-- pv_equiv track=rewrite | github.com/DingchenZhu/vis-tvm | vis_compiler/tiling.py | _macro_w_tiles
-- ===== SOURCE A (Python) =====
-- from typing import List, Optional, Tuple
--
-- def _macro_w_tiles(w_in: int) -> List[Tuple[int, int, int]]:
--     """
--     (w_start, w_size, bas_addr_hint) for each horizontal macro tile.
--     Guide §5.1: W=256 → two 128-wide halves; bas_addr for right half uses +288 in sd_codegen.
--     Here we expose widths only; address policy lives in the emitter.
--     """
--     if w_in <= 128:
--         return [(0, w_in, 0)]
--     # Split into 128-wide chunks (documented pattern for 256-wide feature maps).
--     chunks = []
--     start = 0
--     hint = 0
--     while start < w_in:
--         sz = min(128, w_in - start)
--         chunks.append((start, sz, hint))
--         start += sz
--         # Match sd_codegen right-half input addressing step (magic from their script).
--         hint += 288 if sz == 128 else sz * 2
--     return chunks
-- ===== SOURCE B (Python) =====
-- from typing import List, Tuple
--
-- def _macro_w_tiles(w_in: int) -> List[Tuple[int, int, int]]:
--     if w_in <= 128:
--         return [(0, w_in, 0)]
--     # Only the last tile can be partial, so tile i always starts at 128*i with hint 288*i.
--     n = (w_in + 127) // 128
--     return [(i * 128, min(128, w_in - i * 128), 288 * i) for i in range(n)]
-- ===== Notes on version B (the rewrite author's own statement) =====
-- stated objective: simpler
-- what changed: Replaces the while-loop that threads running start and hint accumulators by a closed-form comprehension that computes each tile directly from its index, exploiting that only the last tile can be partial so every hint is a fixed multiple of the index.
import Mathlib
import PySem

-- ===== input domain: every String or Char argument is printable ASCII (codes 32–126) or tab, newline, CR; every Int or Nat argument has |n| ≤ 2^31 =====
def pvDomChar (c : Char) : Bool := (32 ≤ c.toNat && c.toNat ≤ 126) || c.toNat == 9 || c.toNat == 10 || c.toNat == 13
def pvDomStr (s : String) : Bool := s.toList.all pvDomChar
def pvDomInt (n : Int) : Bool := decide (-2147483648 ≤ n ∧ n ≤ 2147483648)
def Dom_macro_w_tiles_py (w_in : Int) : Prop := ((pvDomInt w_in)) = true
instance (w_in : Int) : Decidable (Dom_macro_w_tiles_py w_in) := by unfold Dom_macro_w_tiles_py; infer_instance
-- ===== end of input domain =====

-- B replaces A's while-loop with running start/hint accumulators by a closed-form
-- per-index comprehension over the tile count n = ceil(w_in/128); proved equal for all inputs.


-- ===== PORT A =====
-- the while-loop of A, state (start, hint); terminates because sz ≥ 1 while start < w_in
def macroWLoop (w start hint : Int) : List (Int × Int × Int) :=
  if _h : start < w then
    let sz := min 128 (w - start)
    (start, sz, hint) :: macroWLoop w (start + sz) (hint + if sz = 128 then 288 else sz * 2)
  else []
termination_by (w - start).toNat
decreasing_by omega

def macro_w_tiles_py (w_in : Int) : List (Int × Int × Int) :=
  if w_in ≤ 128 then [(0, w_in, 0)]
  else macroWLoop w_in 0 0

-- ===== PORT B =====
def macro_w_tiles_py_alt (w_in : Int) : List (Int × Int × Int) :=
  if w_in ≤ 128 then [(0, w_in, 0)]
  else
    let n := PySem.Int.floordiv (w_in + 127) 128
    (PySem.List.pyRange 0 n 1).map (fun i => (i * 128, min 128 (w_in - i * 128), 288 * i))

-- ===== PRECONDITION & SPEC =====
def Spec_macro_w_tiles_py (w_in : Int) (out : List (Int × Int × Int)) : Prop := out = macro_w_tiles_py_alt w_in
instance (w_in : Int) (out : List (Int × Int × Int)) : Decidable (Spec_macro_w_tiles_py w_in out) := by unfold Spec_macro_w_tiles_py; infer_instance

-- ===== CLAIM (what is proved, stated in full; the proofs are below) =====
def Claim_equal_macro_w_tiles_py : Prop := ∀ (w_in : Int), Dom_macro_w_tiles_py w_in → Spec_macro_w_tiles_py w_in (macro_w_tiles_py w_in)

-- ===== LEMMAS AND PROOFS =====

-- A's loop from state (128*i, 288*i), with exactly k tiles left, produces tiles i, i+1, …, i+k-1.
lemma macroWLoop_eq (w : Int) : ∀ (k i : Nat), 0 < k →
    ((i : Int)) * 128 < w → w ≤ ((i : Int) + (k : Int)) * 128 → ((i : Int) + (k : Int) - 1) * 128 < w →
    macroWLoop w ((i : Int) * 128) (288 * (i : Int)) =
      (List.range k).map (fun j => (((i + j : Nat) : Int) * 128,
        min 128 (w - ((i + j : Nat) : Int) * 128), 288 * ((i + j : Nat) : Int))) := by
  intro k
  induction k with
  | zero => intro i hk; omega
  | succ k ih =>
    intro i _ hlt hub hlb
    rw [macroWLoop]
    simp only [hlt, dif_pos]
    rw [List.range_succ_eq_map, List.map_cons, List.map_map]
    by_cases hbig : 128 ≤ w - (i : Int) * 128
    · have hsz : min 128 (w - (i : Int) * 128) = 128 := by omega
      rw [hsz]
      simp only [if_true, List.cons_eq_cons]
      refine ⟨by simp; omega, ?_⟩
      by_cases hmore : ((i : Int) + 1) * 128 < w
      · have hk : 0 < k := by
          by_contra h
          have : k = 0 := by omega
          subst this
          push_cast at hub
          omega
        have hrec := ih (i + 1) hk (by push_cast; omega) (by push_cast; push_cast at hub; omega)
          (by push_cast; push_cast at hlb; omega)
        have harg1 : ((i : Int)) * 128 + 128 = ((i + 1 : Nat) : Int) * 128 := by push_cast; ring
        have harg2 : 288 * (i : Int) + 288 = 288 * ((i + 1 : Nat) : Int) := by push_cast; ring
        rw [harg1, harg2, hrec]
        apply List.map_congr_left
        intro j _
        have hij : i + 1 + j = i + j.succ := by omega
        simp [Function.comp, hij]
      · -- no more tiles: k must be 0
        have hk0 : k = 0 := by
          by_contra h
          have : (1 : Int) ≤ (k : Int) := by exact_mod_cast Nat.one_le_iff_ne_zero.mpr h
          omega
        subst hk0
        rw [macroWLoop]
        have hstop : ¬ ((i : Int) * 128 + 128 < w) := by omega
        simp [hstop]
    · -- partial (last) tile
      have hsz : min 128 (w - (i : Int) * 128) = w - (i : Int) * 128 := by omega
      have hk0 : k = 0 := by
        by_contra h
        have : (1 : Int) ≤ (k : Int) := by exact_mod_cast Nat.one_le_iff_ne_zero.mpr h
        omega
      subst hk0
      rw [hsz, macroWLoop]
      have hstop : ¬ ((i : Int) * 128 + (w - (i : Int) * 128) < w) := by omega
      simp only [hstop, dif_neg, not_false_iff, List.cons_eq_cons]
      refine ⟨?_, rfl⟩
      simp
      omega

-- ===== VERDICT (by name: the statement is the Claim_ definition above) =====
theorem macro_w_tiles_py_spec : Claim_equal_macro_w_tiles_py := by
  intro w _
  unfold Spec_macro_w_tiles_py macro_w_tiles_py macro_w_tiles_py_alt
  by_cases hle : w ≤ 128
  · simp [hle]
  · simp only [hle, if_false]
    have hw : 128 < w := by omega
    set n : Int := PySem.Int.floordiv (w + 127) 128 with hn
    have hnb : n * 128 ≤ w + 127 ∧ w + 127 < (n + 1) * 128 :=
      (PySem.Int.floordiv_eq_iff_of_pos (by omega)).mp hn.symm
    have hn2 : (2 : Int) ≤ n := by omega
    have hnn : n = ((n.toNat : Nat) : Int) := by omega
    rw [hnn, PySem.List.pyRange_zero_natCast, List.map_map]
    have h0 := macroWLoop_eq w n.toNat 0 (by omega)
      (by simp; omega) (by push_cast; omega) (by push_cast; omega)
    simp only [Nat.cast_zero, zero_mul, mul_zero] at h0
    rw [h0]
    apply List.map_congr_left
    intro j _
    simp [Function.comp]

---

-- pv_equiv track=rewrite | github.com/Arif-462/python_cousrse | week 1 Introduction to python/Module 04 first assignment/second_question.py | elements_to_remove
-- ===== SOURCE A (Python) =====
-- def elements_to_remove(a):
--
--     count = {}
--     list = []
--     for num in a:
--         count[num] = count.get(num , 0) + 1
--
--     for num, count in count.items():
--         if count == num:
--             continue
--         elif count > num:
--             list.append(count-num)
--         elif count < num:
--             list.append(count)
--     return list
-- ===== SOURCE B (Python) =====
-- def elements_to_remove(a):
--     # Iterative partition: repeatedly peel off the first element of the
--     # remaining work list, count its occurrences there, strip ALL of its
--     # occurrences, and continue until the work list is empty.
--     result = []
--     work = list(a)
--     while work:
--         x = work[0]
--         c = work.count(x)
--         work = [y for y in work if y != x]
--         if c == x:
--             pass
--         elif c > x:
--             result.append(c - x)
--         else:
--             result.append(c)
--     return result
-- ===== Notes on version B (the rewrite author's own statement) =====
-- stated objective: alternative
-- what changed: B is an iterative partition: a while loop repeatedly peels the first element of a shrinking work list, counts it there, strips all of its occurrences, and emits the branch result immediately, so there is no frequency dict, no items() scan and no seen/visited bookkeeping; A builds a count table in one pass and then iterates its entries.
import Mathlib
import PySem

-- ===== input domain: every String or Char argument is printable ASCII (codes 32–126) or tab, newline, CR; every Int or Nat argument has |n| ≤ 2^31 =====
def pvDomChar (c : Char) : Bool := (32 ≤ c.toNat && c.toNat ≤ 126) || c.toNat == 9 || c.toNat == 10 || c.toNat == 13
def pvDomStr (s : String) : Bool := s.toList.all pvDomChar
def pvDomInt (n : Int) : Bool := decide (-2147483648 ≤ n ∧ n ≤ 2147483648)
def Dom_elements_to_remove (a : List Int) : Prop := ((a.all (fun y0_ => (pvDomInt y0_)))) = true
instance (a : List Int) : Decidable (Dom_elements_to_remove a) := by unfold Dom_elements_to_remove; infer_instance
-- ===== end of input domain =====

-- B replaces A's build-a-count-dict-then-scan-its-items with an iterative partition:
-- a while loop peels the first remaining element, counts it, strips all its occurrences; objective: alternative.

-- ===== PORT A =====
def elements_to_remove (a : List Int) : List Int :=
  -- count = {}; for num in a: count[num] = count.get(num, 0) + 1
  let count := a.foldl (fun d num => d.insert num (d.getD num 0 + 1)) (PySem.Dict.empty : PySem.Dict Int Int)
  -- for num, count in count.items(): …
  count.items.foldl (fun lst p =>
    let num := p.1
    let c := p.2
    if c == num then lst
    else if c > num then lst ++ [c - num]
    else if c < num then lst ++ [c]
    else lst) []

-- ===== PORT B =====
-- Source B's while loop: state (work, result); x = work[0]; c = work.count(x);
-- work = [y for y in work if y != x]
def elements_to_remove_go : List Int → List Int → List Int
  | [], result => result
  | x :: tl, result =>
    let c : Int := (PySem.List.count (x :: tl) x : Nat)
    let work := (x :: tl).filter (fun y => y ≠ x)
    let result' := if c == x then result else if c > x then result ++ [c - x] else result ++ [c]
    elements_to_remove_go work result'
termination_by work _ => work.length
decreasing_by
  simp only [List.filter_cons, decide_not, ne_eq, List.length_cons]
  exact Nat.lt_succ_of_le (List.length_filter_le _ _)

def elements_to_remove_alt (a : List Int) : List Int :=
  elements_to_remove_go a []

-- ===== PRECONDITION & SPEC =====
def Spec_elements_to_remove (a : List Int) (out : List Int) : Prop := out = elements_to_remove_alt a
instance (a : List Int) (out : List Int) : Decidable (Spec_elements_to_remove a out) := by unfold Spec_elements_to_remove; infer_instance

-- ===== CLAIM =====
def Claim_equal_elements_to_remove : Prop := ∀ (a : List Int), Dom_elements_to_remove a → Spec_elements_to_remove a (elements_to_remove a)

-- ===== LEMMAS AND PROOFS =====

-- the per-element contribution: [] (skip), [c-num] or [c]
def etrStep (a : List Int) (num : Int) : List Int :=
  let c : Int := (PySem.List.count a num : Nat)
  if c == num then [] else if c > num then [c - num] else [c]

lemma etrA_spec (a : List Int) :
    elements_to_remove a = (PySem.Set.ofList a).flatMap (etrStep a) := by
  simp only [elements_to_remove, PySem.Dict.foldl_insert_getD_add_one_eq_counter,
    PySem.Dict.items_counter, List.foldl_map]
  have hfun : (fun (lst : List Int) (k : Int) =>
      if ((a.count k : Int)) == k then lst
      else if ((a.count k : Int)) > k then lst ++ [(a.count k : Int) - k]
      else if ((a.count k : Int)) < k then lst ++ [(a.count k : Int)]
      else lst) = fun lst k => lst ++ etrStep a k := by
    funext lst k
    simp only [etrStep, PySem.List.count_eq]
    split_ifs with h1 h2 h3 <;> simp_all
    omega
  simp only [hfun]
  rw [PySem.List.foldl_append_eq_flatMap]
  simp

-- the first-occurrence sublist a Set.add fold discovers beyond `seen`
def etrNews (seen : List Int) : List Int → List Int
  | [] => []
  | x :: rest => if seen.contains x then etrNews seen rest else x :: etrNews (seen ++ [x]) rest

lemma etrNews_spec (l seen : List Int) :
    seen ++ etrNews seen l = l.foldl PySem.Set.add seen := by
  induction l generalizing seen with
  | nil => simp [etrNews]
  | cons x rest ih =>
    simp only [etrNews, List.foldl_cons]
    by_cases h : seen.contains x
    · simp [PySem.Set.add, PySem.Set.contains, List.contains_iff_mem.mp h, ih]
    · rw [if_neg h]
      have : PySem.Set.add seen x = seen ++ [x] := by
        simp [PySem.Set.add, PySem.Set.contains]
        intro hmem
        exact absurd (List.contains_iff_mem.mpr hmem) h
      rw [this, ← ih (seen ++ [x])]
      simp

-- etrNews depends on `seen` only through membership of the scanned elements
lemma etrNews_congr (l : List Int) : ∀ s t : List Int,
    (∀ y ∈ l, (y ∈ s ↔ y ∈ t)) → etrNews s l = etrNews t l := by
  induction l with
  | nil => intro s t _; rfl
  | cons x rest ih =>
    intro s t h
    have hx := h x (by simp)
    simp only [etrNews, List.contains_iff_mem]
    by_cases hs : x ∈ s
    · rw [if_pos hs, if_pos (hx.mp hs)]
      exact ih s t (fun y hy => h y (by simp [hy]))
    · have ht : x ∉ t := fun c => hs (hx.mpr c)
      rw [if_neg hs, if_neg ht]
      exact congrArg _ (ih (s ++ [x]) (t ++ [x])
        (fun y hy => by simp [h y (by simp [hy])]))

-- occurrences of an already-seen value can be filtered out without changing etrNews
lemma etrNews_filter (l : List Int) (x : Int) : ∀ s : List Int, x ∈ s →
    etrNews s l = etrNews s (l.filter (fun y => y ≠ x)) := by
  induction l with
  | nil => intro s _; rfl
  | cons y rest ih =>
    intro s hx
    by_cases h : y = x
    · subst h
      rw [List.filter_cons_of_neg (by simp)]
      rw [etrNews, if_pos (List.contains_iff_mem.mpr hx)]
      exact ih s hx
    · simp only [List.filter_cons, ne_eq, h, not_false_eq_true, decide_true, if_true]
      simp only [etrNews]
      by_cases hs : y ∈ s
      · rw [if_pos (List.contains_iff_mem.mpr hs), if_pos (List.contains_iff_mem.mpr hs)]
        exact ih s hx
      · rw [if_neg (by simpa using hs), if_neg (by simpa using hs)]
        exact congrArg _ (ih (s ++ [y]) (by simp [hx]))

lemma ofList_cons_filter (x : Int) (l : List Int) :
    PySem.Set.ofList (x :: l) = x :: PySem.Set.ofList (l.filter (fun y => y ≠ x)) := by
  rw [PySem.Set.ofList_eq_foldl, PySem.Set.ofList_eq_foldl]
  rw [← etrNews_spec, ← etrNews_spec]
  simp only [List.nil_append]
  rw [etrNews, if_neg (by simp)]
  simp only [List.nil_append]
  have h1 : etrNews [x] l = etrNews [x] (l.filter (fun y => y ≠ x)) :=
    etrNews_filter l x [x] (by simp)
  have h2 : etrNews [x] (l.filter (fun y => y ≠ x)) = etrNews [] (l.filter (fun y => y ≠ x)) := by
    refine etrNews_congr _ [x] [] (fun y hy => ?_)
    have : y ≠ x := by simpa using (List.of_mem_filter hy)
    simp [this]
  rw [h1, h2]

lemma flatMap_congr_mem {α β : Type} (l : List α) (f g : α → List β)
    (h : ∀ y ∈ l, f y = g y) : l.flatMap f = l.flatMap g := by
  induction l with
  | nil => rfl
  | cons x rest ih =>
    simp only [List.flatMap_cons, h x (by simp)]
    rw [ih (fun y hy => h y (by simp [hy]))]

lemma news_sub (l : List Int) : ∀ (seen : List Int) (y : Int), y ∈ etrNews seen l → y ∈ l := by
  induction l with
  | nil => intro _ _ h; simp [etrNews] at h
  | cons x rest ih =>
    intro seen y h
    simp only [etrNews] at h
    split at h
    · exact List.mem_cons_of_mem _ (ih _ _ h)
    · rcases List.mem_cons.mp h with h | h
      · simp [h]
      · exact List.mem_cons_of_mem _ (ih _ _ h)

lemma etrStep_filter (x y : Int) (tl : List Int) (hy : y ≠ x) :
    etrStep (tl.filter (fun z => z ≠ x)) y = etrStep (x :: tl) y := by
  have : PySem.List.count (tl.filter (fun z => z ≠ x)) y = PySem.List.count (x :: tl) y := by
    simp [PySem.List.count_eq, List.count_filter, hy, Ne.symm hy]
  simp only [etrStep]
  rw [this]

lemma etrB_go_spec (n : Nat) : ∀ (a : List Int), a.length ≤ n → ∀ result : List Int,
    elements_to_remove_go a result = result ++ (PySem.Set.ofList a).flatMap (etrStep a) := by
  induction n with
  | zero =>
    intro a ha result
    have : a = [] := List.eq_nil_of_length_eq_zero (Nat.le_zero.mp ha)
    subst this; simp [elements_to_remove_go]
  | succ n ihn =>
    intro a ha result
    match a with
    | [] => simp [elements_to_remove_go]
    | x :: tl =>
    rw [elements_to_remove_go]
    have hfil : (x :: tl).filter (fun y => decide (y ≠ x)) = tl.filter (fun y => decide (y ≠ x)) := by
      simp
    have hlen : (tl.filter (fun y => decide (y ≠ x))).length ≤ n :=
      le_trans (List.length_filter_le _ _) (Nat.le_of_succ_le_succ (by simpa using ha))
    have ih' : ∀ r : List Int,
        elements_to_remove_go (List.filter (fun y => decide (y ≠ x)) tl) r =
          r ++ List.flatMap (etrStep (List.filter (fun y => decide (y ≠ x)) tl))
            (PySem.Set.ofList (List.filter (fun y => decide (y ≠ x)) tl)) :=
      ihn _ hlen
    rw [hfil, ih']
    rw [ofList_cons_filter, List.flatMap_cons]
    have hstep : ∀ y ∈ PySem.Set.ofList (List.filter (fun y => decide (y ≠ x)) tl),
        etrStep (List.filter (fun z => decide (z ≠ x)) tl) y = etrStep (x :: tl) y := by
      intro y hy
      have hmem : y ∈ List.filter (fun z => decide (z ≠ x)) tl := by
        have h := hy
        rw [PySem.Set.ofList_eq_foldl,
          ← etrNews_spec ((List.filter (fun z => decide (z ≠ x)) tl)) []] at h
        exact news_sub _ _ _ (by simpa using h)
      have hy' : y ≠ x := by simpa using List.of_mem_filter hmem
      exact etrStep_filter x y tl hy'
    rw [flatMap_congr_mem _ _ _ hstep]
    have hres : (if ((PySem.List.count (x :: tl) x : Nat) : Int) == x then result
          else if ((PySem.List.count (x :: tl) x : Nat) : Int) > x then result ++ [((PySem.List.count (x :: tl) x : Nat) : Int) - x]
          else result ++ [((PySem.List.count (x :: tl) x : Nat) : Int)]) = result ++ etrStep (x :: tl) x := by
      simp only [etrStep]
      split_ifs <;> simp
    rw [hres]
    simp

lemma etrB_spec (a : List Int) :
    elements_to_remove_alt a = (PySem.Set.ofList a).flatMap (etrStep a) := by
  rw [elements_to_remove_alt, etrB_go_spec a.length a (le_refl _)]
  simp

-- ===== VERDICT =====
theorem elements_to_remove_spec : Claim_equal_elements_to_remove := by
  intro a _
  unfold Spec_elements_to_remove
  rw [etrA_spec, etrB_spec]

> _Your assignment_
In the entries above, please find the line with "-- pv_equiv track=rewrite | github.com/DingchenZhu/vis-tvm" and the line with "127) // 128", then write out exactly those two lines and every line between them, and nothing more.

> _Task result_
-- pv_equiv track=rewrite | github.com/DingchenZhu/vis-tvm | vis_compiler/tiling.py | _macro_w_tiles
-- ===== SOURCE A (Python) =====
-- from typing import List, Optional, Tuple
--
-- def _macro_w_tiles(w_in: int) -> List[Tuple[int, int, int]]:
--     """
--     (w_start, w_size, bas_addr_hint) for each horizontal macro tile.
--     Guide §5.1: W=256 → two 128-wide halves; bas_addr for right half uses +288 in sd_codegen.
--     Here we expose widths only; address policy lives in the emitter.
--     """
--     if w_in <= 128:
--         return [(0, w_in, 0)]
--     # Split into 128-wide chunks (documented pattern for 256-wide feature maps).
--     chunks = []
--     start = 0
--     hint = 0
--     while start < w_in:
--         sz = min(128, w_in - start)
--         chunks.append((start, sz, hint))
--         start += sz
--         # Match sd_codegen right-half input addressing step (magic from their script).
--         hint += 288 if sz == 128 else sz * 2
--     return chunks
-- ===== SOURCE B (Python) =====
-- from typing import List, Tuple
--
-- def _macro_w_tiles(w_in: int) -> List[Tuple[int, int, int]]:
--     if w_in <= 128:
--         return [(0, w_in, 0)]
--     # Only the last tile can be partial, so tile i always starts at 128*i with hint 288*i.
--     n = (w_in + 127) // 128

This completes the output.